(EXERCISE)
Quote all entries in full, exactly.

(SUPPLIED DATA)

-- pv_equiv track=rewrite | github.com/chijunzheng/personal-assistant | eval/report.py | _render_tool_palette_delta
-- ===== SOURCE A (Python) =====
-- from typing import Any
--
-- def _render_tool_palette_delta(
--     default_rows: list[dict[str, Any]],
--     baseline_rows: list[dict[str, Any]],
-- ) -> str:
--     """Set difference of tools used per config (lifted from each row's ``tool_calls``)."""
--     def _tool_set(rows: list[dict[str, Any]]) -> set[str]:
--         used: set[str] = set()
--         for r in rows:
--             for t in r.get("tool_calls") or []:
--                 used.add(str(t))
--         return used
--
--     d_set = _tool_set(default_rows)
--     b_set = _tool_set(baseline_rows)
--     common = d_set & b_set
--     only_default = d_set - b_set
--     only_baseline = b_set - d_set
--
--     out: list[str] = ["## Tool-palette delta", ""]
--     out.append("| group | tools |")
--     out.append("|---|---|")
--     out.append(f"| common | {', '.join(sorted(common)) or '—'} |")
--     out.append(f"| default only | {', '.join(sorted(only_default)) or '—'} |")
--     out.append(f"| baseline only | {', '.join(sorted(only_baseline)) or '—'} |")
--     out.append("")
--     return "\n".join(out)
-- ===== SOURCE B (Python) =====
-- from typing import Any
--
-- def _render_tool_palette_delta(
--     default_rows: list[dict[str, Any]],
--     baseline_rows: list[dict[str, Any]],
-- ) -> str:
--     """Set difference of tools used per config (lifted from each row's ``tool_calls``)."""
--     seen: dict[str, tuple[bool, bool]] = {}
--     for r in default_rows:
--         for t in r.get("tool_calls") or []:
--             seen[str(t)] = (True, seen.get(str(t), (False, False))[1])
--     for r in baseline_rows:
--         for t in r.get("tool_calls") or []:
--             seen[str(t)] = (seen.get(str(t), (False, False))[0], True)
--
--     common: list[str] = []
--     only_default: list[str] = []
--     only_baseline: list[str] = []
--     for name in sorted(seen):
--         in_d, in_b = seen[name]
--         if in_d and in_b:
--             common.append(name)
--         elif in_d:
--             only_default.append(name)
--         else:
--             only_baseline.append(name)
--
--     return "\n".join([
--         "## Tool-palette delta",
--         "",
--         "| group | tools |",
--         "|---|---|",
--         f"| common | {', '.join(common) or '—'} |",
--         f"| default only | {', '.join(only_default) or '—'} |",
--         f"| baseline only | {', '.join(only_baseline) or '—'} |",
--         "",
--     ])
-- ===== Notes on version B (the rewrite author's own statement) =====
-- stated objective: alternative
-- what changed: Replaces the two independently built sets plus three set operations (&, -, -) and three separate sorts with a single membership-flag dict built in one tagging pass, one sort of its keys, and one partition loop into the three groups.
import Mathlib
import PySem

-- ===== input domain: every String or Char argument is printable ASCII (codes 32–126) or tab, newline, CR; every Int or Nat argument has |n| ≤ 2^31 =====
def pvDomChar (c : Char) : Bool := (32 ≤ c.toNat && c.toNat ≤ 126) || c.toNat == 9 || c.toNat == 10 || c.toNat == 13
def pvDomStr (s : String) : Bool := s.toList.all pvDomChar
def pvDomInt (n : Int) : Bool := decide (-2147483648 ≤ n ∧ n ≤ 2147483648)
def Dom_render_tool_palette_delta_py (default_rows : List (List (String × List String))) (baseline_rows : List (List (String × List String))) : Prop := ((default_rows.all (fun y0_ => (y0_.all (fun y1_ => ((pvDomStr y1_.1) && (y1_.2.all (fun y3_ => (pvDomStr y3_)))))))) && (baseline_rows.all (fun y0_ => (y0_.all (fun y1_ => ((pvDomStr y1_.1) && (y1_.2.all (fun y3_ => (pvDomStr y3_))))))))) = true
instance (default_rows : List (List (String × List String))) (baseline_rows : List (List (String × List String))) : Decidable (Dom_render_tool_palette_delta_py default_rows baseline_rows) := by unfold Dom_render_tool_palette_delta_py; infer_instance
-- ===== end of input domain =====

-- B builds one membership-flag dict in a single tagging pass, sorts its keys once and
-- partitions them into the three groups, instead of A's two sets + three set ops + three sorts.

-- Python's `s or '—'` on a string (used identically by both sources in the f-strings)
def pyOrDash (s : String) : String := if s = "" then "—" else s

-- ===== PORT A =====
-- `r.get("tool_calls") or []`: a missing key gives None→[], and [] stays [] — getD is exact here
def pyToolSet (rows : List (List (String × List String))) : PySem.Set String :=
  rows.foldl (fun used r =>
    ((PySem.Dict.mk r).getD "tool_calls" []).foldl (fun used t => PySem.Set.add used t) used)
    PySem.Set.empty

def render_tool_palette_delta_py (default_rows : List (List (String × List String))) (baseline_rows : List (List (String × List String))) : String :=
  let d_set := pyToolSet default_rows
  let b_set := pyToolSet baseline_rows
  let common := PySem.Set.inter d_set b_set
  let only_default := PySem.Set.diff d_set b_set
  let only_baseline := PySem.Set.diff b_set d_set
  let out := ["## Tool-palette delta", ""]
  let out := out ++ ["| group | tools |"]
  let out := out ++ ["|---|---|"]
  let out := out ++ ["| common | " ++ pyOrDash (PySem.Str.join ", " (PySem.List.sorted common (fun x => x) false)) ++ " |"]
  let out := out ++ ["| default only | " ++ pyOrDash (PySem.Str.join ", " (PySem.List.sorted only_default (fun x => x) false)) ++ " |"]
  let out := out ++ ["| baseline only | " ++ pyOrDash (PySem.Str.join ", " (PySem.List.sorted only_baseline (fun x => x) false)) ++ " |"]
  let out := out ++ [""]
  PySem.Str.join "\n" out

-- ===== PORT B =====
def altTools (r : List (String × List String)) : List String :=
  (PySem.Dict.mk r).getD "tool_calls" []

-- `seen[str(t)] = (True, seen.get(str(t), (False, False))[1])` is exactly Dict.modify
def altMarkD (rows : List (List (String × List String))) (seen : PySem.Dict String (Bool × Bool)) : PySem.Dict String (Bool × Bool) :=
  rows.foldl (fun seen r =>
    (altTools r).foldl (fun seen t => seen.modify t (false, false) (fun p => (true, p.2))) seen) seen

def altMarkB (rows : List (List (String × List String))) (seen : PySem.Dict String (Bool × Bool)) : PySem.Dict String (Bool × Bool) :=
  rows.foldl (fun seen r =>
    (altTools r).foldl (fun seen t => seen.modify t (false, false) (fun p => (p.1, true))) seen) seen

(ANSWER AREA)
-- pv_equiv track=rewrite | github.com/chijunzheng/personal-assistant | eval/report.py | _render_tool_palette_delta
-- ===== SOURCE A (Python) =====
-- from typing import Any
--
-- def _render_tool_palette_delta(
--     default_rows: list[dict[str, Any]],
--     baseline_rows: list[dict[str, Any]],
-- ) -> str:
--     """Set difference of tools used per config (lifted from each row's ``tool_calls``)."""
--     def _tool_set(rows: list[dict[str, Any]]) -> set[str]:
--         used: set[str] = set()
--         for r in rows:
--             for t in r.get("tool_calls") or []:
--                 used.add(str(t))
--         return used
--
--     d_set = _tool_set(default_rows)
--     b_set = _tool_set(baseline_rows)
--     common = d_set & b_set
--     only_default = d_set - b_set
--     only_baseline = b_set - d_set
--
--     out: list[str] = ["## Tool-palette delta", ""]
--     out.append("| group | tools |")
--     out.append("|---|---|")
--     out.append(f"| common | {', '.join(sorted(common)) or '—'} |")
--     out.append(f"| default only | {', '.join(sorted(only_default)) or '—'} |")
--     out.append(f"| baseline only | {', '.join(sorted(only_baseline)) or '—'} |")
--     out.append("")
--     return "\n".join(out)
-- ===== SOURCE B (Python) =====
-- from typing import Any
--
-- def _render_tool_palette_delta(
--     default_rows: list[dict[str, Any]],
--     baseline_rows: list[dict[str, Any]],
-- ) -> str:
--     """Set difference of tools used per config (lifted from each row's ``tool_calls``)."""
--     seen: dict[str, tuple[bool, bool]] = {}
--     for r in default_rows:
--         for t in r.get("tool_calls") or []:
--             seen[str(t)] = (True, seen.get(str(t), (False, False))[1])
--     for r in baseline_rows:
--         for t in r.get("tool_calls") or []:
--             seen[str(t)] = (seen.get(str(t), (False, False))[0], True)
--
--     common: list[str] = []
--     only_default: list[str] = []
--     only_baseline: list[str] = []
--     for name in sorted(seen):
--         in_d, in_b = seen[name]
--         if in_d and in_b:
--             common.append(name)
--         elif in_d:
--             only_default.append(name)
--         else:
--             only_baseline.append(name)
--
--     return "\n".join([
--         "## Tool-palette delta",
--         "",
--         "| group | tools |",
--         "|---|---|",
--         f"| common | {', '.join(common) or '—'} |",
--         f"| default only | {', '.join(only_default) or '—'} |",
--         f"| baseline only | {', '.join(only_baseline) or '—'} |",
--         "",
--     ])
-- ===== Notes on version B (the rewrite author's own statement) =====
-- stated objective: alternative
-- what changed: Replaces the two independently built sets plus three set operations (&, -, -) and three separate sorts with a single membership-flag dict built in one tagging pass, one sort of its keys, and one partition loop into the three groups.
import Mathlib
import PySem

-- ===== input domain: every String or Char argument is printable ASCII (codes 32–126) or tab, newline, CR; every Int or Nat argument has |n| ≤ 2^31 =====
def pvDomChar (c : Char) : Bool := (32 ≤ c.toNat && c.toNat ≤ 126) || c.toNat == 9 || c.toNat == 10 || c.toNat == 13
def pvDomStr (s : String) : Bool := s.toList.all pvDomChar
def pvDomInt (n : Int) : Bool := decide (-2147483648 ≤ n ∧ n ≤ 2147483648)
def Dom_render_tool_palette_delta_py (default_rows : List (List (String × List String))) (baseline_rows : List (List (String × List String))) : Prop := ((default_rows.all (fun y0_ => (y0_.all (fun y1_ => ((pvDomStr y1_.1) && (y1_.2.all (fun y3_ => (pvDomStr y3_)))))))) && (baseline_rows.all (fun y0_ => (y0_.all (fun y1_ => ((pvDomStr y1_.1) && (y1_.2.all (fun y3_ => (pvDomStr y3_))))))))) = true
instance (default_rows : List (List (String × List String))) (baseline_rows : List (List (String × List String))) : Decidable (Dom_render_tool_palette_delta_py default_rows baseline_rows) := by unfold Dom_render_tool_palette_delta_py; infer_instance
-- ===== end of input domain =====

-- B builds one membership-flag dict in a single tagging pass, sorts its keys once and
-- partitions them into the three groups, instead of A's two sets + three set ops + three sorts.

-- Python's `s or '—'` on a string (used identically by both sources in the f-strings)
def pyOrDash (s : String) : String := if s = "" then "—" else s

-- ===== PORT A =====
-- `r.get("tool_calls") or []`: a missing key gives None→[], and [] stays [] — getD is exact here
def pyToolSet (rows : List (List (String × List String))) : PySem.Set String :=
  rows.foldl (fun used r =>
    ((PySem.Dict.mk r).getD "tool_calls" []).foldl (fun used t => PySem.Set.add used t) used)
    PySem.Set.empty

def render_tool_palette_delta_py (default_rows : List (List (String × List String))) (baseline_rows : List (List (String × List String))) : String :=
  let d_set := pyToolSet default_rows
  let b_set := pyToolSet baseline_rows
  let common := PySem.Set.inter d_set b_set
  let only_default := PySem.Set.diff d_set b_set
  let only_baseline := PySem.Set.diff b_set d_set
  let out := ["## Tool-palette delta", ""]
  let out := out ++ ["| group | tools |"]
  let out := out ++ ["|---|---|"]
  let out := out ++ ["| common | " ++ pyOrDash (PySem.Str.join ", " (PySem.List.sorted common (fun x => x) false)) ++ " |"]
  let out := out ++ ["| default only | " ++ pyOrDash (PySem.Str.join ", " (PySem.List.sorted only_default (fun x => x) false)) ++ " |"]
  let out := out ++ ["| baseline only | " ++ pyOrDash (PySem.Str.join ", " (PySem.List.sorted only_baseline (fun x => x) false)) ++ " |"]
  let out := out ++ [""]
  PySem.Str.join "\n" out

-- ===== PORT B =====
def altTools (r : List (String × List String)) : List String :=
  (PySem.Dict.mk r).getD "tool_calls" []

-- `seen[str(t)] = (True, seen.get(str(t), (False, False))[1])` is exactly Dict.modify
def altMarkD (rows : List (List (String × List String))) (seen : PySem.Dict String (Bool × Bool)) : PySem.Dict String (Bool × Bool) :=
  rows.foldl (fun seen r =>
    (altTools r).foldl (fun seen t => seen.modify t (false, false) (fun p => (true, p.2))) seen) seen

def altMarkB (rows : List (List (String × List String))) (seen : PySem.Dict String (Bool × Bool)) : PySem.Dict String (Bool × Bool) :=
  rows.foldl (fun seen r =>
    (altTools r).foldl (fun seen t => seen.modify t (false, false) (fun p => (p.1, true))) seen) seen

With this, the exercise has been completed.